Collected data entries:
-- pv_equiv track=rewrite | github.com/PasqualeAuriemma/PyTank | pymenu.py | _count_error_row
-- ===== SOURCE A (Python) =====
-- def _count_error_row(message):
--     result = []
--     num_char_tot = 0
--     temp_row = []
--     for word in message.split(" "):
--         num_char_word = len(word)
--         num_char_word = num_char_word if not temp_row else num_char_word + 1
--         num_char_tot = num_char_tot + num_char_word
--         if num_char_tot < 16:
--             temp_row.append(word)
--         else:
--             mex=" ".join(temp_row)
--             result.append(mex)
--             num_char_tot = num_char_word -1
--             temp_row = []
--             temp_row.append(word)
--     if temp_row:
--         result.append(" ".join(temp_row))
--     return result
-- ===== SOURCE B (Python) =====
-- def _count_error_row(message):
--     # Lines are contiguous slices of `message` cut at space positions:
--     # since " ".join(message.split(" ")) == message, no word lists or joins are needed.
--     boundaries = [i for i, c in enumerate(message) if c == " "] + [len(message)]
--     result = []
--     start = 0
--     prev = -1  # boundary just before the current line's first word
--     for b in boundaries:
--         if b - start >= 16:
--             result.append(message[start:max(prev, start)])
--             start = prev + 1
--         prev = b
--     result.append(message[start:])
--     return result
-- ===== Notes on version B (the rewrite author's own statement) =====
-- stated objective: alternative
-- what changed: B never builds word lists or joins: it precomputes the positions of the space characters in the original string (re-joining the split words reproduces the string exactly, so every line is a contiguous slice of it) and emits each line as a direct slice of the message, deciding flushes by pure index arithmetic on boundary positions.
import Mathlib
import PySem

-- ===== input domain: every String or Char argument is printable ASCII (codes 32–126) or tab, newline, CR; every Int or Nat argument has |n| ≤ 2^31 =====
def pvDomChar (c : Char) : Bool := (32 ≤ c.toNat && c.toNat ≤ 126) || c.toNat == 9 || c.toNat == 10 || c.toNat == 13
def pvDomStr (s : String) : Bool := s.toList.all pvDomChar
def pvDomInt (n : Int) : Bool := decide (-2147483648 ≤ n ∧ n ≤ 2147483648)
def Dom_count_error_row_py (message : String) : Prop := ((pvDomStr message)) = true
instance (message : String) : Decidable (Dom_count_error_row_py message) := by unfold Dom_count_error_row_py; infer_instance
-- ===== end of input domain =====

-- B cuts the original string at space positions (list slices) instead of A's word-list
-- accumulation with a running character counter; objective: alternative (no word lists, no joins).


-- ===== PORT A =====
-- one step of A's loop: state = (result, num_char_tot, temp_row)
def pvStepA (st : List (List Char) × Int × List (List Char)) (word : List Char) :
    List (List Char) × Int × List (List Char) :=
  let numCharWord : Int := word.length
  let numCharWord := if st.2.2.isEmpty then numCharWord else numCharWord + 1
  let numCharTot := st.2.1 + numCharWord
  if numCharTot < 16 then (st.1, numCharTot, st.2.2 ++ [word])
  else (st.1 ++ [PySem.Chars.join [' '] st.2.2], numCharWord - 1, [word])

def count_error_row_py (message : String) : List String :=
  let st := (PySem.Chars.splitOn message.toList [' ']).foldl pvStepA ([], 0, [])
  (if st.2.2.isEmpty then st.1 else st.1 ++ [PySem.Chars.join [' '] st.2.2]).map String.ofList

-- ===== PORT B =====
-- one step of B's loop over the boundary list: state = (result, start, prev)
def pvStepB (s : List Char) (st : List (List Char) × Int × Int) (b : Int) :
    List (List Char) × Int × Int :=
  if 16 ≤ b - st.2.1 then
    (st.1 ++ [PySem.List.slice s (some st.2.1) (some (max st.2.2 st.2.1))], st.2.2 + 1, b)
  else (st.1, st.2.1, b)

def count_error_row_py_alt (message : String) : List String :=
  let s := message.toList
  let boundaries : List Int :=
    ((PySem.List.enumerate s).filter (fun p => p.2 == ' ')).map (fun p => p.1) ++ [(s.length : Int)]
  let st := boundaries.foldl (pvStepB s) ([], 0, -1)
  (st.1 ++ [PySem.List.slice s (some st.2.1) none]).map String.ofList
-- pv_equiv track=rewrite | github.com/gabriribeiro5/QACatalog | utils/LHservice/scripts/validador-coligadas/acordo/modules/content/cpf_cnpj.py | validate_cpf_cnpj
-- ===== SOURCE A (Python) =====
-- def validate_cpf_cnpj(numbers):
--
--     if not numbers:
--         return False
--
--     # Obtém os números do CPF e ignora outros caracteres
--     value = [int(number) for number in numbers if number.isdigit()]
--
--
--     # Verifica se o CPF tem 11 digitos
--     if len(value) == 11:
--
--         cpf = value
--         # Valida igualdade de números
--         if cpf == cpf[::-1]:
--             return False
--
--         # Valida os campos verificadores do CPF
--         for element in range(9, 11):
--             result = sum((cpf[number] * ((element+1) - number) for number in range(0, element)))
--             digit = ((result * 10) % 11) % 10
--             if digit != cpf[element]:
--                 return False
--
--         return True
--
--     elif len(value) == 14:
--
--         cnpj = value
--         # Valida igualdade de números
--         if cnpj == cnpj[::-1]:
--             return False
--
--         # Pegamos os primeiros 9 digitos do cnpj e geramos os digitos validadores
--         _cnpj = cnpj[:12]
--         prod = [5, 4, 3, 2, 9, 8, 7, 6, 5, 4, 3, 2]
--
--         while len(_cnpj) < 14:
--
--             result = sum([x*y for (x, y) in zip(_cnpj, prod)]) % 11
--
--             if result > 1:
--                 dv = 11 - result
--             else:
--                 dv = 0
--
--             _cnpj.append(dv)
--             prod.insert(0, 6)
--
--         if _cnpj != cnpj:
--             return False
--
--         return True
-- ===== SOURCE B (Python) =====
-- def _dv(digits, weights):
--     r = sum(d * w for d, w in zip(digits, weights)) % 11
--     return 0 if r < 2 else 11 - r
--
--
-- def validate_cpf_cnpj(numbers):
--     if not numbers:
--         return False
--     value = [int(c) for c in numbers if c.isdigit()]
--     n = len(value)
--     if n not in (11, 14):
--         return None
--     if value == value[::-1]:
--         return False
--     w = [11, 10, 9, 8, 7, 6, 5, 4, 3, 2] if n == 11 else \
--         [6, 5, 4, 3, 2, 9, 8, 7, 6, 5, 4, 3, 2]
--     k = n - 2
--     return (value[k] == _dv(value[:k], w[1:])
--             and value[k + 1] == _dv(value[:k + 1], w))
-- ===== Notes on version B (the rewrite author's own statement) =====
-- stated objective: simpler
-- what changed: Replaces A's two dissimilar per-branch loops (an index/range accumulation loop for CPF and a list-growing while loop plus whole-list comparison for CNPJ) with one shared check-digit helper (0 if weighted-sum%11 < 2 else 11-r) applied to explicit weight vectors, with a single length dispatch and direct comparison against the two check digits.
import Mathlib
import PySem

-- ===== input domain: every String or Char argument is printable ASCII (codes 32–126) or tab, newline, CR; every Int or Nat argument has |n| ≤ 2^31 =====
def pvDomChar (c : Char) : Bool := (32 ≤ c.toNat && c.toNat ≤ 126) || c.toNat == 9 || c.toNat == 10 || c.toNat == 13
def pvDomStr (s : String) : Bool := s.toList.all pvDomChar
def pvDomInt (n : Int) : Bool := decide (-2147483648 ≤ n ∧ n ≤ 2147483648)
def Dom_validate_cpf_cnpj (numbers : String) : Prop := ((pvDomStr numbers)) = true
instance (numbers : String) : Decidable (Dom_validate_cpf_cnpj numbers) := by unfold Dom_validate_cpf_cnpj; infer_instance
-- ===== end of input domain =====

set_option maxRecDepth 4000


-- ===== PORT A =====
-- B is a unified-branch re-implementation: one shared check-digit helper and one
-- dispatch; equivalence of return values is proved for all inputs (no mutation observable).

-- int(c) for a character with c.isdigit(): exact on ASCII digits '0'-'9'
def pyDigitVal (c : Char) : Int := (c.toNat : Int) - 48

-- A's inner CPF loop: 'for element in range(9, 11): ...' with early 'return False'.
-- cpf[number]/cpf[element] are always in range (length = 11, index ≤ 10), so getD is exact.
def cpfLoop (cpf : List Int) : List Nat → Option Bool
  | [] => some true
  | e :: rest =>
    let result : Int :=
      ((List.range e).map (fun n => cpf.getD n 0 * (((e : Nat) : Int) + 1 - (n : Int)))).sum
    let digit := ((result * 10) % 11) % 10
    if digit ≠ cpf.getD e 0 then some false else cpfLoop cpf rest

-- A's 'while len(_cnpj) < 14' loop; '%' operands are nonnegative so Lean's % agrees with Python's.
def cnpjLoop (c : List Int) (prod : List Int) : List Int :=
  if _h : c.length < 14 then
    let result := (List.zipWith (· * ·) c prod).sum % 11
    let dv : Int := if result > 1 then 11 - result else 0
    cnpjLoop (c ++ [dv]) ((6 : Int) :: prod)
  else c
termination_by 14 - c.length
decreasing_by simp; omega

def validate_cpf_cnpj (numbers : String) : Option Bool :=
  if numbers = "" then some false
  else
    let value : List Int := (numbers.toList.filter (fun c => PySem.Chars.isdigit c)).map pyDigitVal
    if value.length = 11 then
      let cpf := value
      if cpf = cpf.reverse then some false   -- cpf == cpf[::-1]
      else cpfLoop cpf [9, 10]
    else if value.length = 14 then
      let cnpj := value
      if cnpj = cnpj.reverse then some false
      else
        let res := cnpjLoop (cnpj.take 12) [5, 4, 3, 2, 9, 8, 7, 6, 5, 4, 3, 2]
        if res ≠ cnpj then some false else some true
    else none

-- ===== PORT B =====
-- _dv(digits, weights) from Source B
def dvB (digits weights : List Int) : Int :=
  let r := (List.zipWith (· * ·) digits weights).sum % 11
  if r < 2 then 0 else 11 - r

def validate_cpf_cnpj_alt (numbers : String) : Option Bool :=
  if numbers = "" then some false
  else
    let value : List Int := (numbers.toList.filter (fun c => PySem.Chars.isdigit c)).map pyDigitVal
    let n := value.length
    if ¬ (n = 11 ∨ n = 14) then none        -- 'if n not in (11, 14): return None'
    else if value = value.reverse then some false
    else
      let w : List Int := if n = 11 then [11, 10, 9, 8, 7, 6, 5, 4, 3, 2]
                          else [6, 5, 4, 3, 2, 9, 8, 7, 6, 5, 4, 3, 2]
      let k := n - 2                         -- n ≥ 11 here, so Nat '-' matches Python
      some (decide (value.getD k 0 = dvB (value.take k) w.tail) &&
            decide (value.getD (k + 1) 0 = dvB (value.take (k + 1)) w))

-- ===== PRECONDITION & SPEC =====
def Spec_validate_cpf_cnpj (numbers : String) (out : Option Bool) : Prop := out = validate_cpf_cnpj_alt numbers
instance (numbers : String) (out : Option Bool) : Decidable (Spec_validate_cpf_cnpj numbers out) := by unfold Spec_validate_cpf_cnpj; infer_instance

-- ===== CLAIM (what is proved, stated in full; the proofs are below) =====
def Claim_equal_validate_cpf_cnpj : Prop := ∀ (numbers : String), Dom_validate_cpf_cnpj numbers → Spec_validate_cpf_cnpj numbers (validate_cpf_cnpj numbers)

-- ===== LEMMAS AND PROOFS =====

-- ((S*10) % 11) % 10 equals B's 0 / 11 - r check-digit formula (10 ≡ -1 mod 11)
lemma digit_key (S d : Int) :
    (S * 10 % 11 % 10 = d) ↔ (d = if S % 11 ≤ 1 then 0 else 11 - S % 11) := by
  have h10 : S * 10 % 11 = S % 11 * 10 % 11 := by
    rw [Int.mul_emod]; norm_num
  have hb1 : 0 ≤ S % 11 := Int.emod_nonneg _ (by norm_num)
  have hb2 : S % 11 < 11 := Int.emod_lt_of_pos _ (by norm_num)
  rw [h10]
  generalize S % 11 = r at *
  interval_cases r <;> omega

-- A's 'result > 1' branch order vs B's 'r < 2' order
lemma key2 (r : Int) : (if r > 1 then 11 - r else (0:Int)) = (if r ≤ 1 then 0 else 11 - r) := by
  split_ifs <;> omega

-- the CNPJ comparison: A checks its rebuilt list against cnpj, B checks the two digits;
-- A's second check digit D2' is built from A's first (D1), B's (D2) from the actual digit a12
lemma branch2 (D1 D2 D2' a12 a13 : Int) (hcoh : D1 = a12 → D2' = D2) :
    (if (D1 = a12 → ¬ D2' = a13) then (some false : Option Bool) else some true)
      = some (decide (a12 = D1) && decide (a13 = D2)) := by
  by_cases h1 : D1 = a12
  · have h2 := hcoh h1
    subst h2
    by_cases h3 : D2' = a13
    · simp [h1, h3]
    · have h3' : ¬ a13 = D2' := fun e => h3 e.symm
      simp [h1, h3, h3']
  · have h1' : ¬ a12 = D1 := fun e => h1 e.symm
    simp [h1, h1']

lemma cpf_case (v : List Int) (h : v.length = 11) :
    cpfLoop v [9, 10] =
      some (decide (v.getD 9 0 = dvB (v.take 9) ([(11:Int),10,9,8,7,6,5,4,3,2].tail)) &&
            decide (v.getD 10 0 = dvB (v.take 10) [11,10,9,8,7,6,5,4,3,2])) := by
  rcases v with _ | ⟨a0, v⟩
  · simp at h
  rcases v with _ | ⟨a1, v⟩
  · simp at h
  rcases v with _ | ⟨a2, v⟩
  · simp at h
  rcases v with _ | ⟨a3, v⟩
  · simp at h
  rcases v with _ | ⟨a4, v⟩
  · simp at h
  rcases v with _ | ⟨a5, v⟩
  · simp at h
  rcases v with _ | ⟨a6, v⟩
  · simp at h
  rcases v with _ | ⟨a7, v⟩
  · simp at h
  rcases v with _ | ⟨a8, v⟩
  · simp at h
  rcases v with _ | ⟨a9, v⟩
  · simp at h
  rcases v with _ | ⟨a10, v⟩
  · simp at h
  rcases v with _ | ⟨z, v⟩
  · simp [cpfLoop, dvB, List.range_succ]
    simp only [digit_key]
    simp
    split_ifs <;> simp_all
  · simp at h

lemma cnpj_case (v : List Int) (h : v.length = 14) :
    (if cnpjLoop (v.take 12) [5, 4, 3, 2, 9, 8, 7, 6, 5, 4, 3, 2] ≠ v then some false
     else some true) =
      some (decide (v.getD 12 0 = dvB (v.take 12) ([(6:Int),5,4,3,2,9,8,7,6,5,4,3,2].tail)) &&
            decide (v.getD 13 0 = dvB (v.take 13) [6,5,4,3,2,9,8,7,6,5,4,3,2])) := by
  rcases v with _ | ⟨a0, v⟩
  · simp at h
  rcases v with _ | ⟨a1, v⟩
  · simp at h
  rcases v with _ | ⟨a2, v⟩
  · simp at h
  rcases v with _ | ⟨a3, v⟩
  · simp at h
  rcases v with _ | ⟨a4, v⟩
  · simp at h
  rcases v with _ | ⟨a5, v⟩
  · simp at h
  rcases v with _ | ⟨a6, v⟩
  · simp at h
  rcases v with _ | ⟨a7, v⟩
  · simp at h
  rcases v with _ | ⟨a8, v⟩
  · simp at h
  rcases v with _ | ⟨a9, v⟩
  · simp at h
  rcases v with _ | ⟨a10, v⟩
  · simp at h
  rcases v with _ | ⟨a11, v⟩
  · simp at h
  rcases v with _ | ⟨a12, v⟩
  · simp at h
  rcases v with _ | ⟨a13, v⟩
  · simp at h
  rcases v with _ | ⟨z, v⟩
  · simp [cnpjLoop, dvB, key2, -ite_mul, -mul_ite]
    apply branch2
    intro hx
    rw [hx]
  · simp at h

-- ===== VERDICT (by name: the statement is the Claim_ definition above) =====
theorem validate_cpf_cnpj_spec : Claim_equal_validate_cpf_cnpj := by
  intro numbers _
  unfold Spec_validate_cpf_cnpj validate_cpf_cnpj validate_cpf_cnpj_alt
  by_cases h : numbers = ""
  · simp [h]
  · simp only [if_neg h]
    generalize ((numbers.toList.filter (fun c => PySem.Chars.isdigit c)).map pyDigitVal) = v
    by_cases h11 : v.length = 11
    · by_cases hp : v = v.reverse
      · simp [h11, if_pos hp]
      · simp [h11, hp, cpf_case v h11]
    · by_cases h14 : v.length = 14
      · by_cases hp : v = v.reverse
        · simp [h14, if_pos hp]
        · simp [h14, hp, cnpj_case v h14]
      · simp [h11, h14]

--- Your assignment ---
Please return every line of the records that contains the word "start".

--- Response ---
--     start = 0
--         if b - start >= 16:
--             result.append(message[start:max(prev, start)])
--             start = prev + 1
--     result.append(message[start:])
-- one step of B's loop over the boundary list: state = (result, start, prev)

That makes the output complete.